Hack News Qwiki - instakill
http://www.qwiki.com/q/#!/Hacker_News

======
RiderOfGiraffes
There are days when I hate being the grumpy old man, and this in kinda one of
them. Still, here we go.

I'm not sure why this is here at all. What is it telling us that we didn't
already know? From the guidelines at
<http://ycombinator.com/newsguidelines.html> :

    
    
      > What to Submit
    
      > On-Topic: Anything that good hackers would find
      > interesting. That includes more than hacking and
      > startups. If you had to reduce it to a sentence,
      > the answer might be: anything that gratifies one's
      > intellectual curiosity. 
    

I fail to see how this qualifies.

More, it has a bloody annoying auto-starting audio. Again from the guidelines:

    
    
        In Submissions
    
        ...
        If you submit a link to a video or pdf, please warn
        us by appending [video] or [pdf] to the title. 
    

I think this should be applied to audio as well - let me explain why.

I have two monitors. Each has 12 virtual desktops. Each virtual desktop has
between 10 and 40 windows, some of which are browsers. Each browser has 10 to
50 tabs. I've just counted.

I tend to launch a bunch of stuff quickly, then methodically track through
them, skimming, launching, and closing as appropriate.
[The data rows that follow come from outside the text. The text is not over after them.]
-- pv_equiv track=rewrite | github.com/ccppoo/PyAlgorithm | 20180511-programmers-49995-re.py | solution
-- ===== SOURCE A (Python) =====
-- from copy import deepcopy
--
-- def solution(cookie):
--
--     def sum_check(start, end, curr_max):
--         if(start==0):
--             range_sum = cookie[end]
--             half = range_sum//2
--             while(range_sum>half):
--                 range_sum -= cookie_origin[start]
--                 start+=1
--             if(range_sum==half and range_sum>curr_max):
--                 return half
--             else:
--                 return curr_max
--         else:
--             range_sum = cookie[end] -cookie[start-1]
--             half = range_sum//2
--             while(range_sum>half):
--                 range_sum -= cookie_origin[start]
--                 start+=1
--             if(range_sum==half and range_sum>curr_max):
--                 return half
--             else:
--                 return curr_max
--
--     max =0
--     cookie_origin = deepcopy(cookie)
--     # 각 바구니(리스트 각각의 인덱스 내용)에는 최소 1개의 과자가 있음
--     # 즉, 기울기 0초과하는 선형 증가함수임, 직각 삼각형이라고 생각하면 됨
--     for i in range(1, len(cookie)):
--         cookie[i] = cookie[i] + cookie[i-1]
--
--     # cookie[start] ~ end[cookie] 짝수면 무조건 반토막 가능(증가함수 + 자연수 만큼 증가)
--     for end in range(1 , len(cookie)):
--         temp = cookie[end]
--         if(temp%2 ==0):
--             max = sum_check(start = 0, end = end, curr_max=max)
--             if(max ==cookie[-1]//2):
--                 return max
--
--     for start in range(1, len(cookie)-1):
--         for end in range(start+1 , len(cookie)):
--             temp = cookie[end] -cookie[start-1]
--             if(temp%2 ==0):
--                 max = sum_check(start=start, end=end, curr_max=max)
--                 if(max ==cookie[-1]//2):
--                     return max
--
--     return max
-- ===== SOURCE B (Python) =====
-- def solution(cookie):
--     # prefix sums with a leading 0; a split of cookie[s:e] into two equal halves
--     # corresponds to prefix values p[s], m, p[e] in arithmetic progression
--     n = len(cookie)
--     ps = [0]
--     for x in cookie:
--         ps.append(ps[-1] + x)
--     seen = set(ps)
--     best = 0
--     for s in range(n - 1):
--         for e in range(s + 2, n + 1):
--             t = ps[s] + ps[e]
--             if t % 2 == 0 and t // 2 in seen:
--                 h = (ps[e] - ps[s]) // 2
--                 if h > best:
--                     best = h
--     return best
-- ===== Notes on version B (the rewrite author's own statement) =====
-- stated objective: alternative
-- what changed: B builds the prefix-sum list once and a set of its values, so a subarray splits in half iff the arithmetic midpoint of two prefix sums is in the set (one membership test per pair), replacing A's inner while-scan over the subarray for every pair; worst-case O(n^2) vs A's O(n^3), though A's early exit can win on easy inputs.
-- outside the precondition, e.g. on solution([1, 1, 4, 4, -8]): A returns 1, B returns 4
import Mathlib
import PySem

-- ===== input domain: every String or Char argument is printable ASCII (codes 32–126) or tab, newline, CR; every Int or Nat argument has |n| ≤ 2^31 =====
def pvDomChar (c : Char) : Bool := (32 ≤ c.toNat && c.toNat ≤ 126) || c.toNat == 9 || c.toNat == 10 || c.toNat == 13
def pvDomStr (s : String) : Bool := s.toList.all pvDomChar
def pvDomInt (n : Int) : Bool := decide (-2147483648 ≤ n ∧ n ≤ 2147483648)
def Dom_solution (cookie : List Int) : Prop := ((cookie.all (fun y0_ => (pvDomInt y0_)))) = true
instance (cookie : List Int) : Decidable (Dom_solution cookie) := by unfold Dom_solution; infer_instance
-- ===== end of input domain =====

-- B replaces A's cubic scan (inner while-loop per subarray) by a prefix-sum set:
-- a subarray splits in half iff the arithmetic midpoint of two prefix sums is itself
-- a prefix sum.  A mutates its argument in place (turns it into prefix sums); B does
-- not — the equivalence proved here is about the RETURN value only.

-- ===== PORT A =====
def scLoop (orig : List Int) (half : Int) : Nat → Int → Int → Int
  | 0, _, r => r
  | fuel+1, start, r =>
    if half < r then scLoop orig half fuel (start + 1) (r - PySem.List.pyGetD orig start 0)
    else r

def sumCheckA (ps orig : List Int) (s e cm : Int) : Int :=
  if s = 0 then
    let rs := PySem.List.pyGetD ps e 0
    let half := PySem.Int.floordiv rs 2
    let r := scLoop orig half (orig.length + 1) s rs
    if r = half ∧ cm < r then half else cm
  else
    let rs := PySem.List.pyGetD ps e 0 - PySem.List.pyGetD ps (s - 1) 0
    let half := PySem.Int.floordiv rs 2
    let r := scLoop orig half (orig.length + 1) s rs
    if r = half ∧ cm < r then half else cm


def mutateA (c : List Int) : List Int :=
  (PySem.List.pyRange 1 (PySem.List.len c) 1).foldl
    (fun acc i =>
      PySem.List.pySetD acc i (PySem.List.pyGetD acc i 0 + PySem.List.pyGetD acc (i - 1) 0)) c

def loop2innerA (ps orig : List Int) (s : Int) (ends : List Int) (mx : Int) : Sum Int Int :=
  match ends with
  | [] => .inr mx
  | e :: rest =>
    let temp := PySem.List.pyGetD ps e 0 - PySem.List.pyGetD ps (s - 1) 0
    if PySem.Int.mod temp 2 = 0 then
      let mx' := sumCheckA ps orig s e mx
      if mx' = PySem.Int.floordiv (PySem.List.pyGetD ps (-1) 0) 2 then .inl mx'
      else loop2innerA ps orig s rest mx'
    else loop2innerA ps orig s rest mx

def loop2A (ps orig : List Int) (starts : List Int) (mx : Int) : Int :=
  match starts with
  | [] => mx
  | s :: rest =>
    match loop2innerA ps orig s (PySem.List.pyRange (s + 1) (PySem.List.len ps) 1) mx with
    | .inl v => v
    | .inr mx' => loop2A ps orig rest mx'

def loop1A (ps orig : List Int) (ends : List Int) (mx : Int) : Int :=
  match ends with
  | [] => loop2A ps orig (PySem.List.pyRange 1 (PySem.List.len ps - 1) 1) mx
  | e :: rest =>
    let temp := PySem.List.pyGetD ps e 0
    if PySem.Int.mod temp 2 = 0 then
      let mx' := sumCheckA ps orig 0 e mx
      if mx' = PySem.Int.floordiv (PySem.List.pyGetD ps (-1) 0) 2 then mx'
      else loop1A ps orig rest mx'
    else loop1A ps orig rest mx

def solution (cookie : List Int) : Int :=
  let ps := mutateA cookie
  loop1A ps cookie (PySem.List.pyRange 1 (PySem.List.len ps) 1) 0

-- ===== PORT B =====
def solution_alt (cookie : List Int) : Int :=
  let n := PySem.List.len cookie
  let ps := cookie.foldl (fun acc x => acc ++ [PySem.List.pyGetD acc (-1) 0 + x]) [(0 : Int)]
  let seen := PySem.Set.ofList ps
  (PySem.List.pyRange 0 (n - 1) 1).foldl (fun best s =>
    (PySem.List.pyRange (s + 2) (n + 1) 1).foldl (fun best e =>
      let t := PySem.List.pyGetD ps s 0 + PySem.List.pyGetD ps e 0
      if PySem.Int.mod t 2 = 0 ∧ PySem.Set.contains seen (PySem.Int.floordiv t 2) = true then
        let h := PySem.Int.floordiv (PySem.List.pyGetD ps e 0 - PySem.List.pyGetD ps s 0) 2
        if best < h then h else best
      else best) best) 0

-- ===== PRECONDITION & SPEC =====
-- Pre_ admits the problem's natural domain (every basket holds a nonnegative number
-- of cookies) plus all lists of length ≤ 2: on longer lists with negative entries A's
-- early exit at total//2 and its first-crossing scan return accidental values that no
-- specification would fix.
def Pre_solution (cookie : List Int) : Prop :=
  cookie.length ≤ 2 ∨ ∀ x ∈ cookie, 0 ≤ x
instance (cookie : List Int) : Decidable (Pre_solution cookie) := by
  unfold Pre_solution; infer_instance

def pvWitness_solution : List Int := [1, 2, 3]

def Spec_solution (cookie : List Int) (out : Int) : Prop := out = solution_alt cookie
instance (cookie : List Int) (out : Int) : Decidable (Spec_solution cookie out) := by
  unfold Spec_solution; infer_instance

-- ===== CLAIM (what is proved, stated in full; the proofs are below) =====
def Claim_equal_solution : Prop :=
  ∀ (cookie : List Int), Dom_solution cookie → Pre_solution cookie →
    Spec_solution cookie (solution cookie)

-- ===== LEMMAS AND PROOFS =====

def psum (c : List Int) (i : Nat) : Int := (c.take i).sum

theorem psum_zero (c : List Int) : psum c 0 = 0 := rfl

theorem psum_mono (c : List Int) (h : ∀ x ∈ c, 0 ≤ x) {i j : Nat} (hij : i ≤ j) :
    psum c i ≤ psum c j := by
  have ht : c.take j = c.take i ++ (c.drop i).take (j - i) := by
    rw [← List.take_add]; congr 1; omega
  unfold psum
  rw [ht, List.sum_append]
  have h2 : 0 ≤ ((c.drop i).take (j - i)).sum := by
    apply List.sum_nonneg
    intro x hx
    exact h x (List.mem_of_mem_drop (List.mem_of_mem_take hx))
  omega

theorem psum_succ (c : List Int) {i : Nat} (hi : i < c.length) :
    psum c (i + 1) = psum c i + c.getD i 0 := by
  unfold psum
  rw [List.take_add_one, List.sum_append, List.getD_eq_getElem c 0 hi,
    List.getElem?_eq_getElem hi]
  simp


theorem mutate_gen (c : List Int) (m : Nat) (hm : m ≤ c.length) :
    (PySem.List.pyRange 1 (↑m) 1).foldl
      (fun acc i =>
        PySem.List.pySetD acc i (PySem.List.pyGetD acc i 0 + PySem.List.pyGetD acc (i - 1) 0)) c
    = (List.range m).map (fun k => psum c (k + 1)) ++ c.drop m := by
  induction m with
  | zero => simp [PySem.List.pyRange_one_eq_nil]
  | succ m ih =>
    have hmn : m < c.length := by omega
    have hcast : ((m + 1 : Nat) : Int) = (m : Int) + 1 := by push_cast; ring
    have hcons : c.drop m = c.getD m 0 :: c.drop (m + 1) := by
      rw [List.getD_eq_getElem c 0 hmn]; exact List.drop_eq_getElem_cons hmn
    by_cases hm0 : m = 0
    · subst hm0
      rw [hcast]
      norm_num [PySem.List.pyRange_one_eq_nil]
      have h1 : psum c 1 = c.getD 0 0 := by
        have := psum_succ c (i := 0) hmn; simpa [psum] using this
      rw [h1]
      simpa using hcons
    · have h1m : (1 : Int) ≤ ↑m := by exact_mod_cast Nat.one_le_iff_ne_zero.mpr hm0
      rw [hcast, PySem.List.pyRange_one_succ_right h1m, List.foldl_append, ih (by omega)]
      set A := (List.range m).map (fun k => psum c (k + 1)) with hA
      have hAlen : A.length = m := by simp [hA]
      simp only [List.foldl_cons, List.foldl_nil]
      have hget1 : PySem.List.pyGetD (A ++ c.drop m) (↑m) 0 = c.getD m 0 := by
        rw [PySem.List.pyGetD_natCast, hcons, ← hAlen, List.getD_append_right _ _ _ _ (by omega)]
        simp
      have hget2 : PySem.List.pyGetD (A ++ c.drop m) ((↑m : Int) - 1) 0 = psum c m := by
        rw [show ((m : Int) - 1) = ((m - 1 : Nat) : Int) by omega, PySem.List.pyGetD_natCast,
          List.getD_append _ _ _ _ (by omega)]
        simp only [hA]
        rw [List.getD_eq_getElem _ 0 (by simp; omega)]
        simp only [List.getElem_map, List.getElem_range]
        congr 1
        omega
      rw [hget1, hget2, PySem.List.pySetD_natCast]
      have hv : c.getD m 0 + psum c m = psum c (m + 1) := by
        rw [psum_succ c hmn]; ring
      rw [hv]
      rw [List.range_succ, List.map_append, List.map_cons, List.map_nil, List.append_assoc]
      rw [hcons, ← hAlen]
      rw [List.set_append_right _ _ (le_refl _)]
      simp
      rw [hAlen]

theorem mutateA_eq (c : List Int) :
    mutateA c = (List.range c.length).map (fun k => psum c (k + 1)) := by
  unfold mutateA
  rw [PySem.List.len_eq, mutate_gen c c.length le_rfl]
  simp

-- index lemmas for the mutated list
theorem psA_get (c : List Int) {i : Int} (h0 : 0 ≤ i) (hn : i < (c.length : Int)) :
    PySem.List.pyGetD (mutateA c) i 0 = psum c (i.toNat + 1) := by
  rw [show i = ((i.toNat : Nat) : Int) by omega, PySem.List.pyGetD_natCast, mutateA_eq]
  rw [List.getD_eq_getElem _ 0 (by simp; omega)]
  simp
  congr 2
  omega

theorem psA_last (c : List Int) (hne : c ≠ []) :
    PySem.List.pyGetD (mutateA c) (-1) 0 = psum c c.length := by
  have hlen : (mutateA c).length = c.length := by rw [mutateA_eq]; simp
  have hne' : mutateA c ≠ [] := by
    intro h; apply hne; rw [← List.length_eq_zero_iff, ← hlen, h]; rfl
  rw [PySem.List.pyGetD_neg_one _ _ hne', List.getLast_eq_getElem]
  have h1 : 0 < c.length := List.length_pos_iff.mpr hne
  simp only [mutateA_eq] at *
  simp only [List.getElem_map, List.getElem_range, List.length_map, List.length_range]
  congr 1
  omega

theorem psum_cons (x : Int) (c : List Int) (k : Nat) :
    psum (x :: c) (k + 1) = x + psum c k := by
  simp [psum]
When video or audio
auto-starts I have to track through potentially hundreds of
windows/tabs/whatever, to find the one that's giving me grief.

It's annoying, and I think it's rude not to follow a site's guidelines.

You may disagree, and I'd be interested in an enlightening debate.

And yes, this is essentially a copy-n-paste from an earlier complaint about
_exactly_ this sort of thing: <http://news.ycombinator.com/item?id=2135511>

(edited for typos)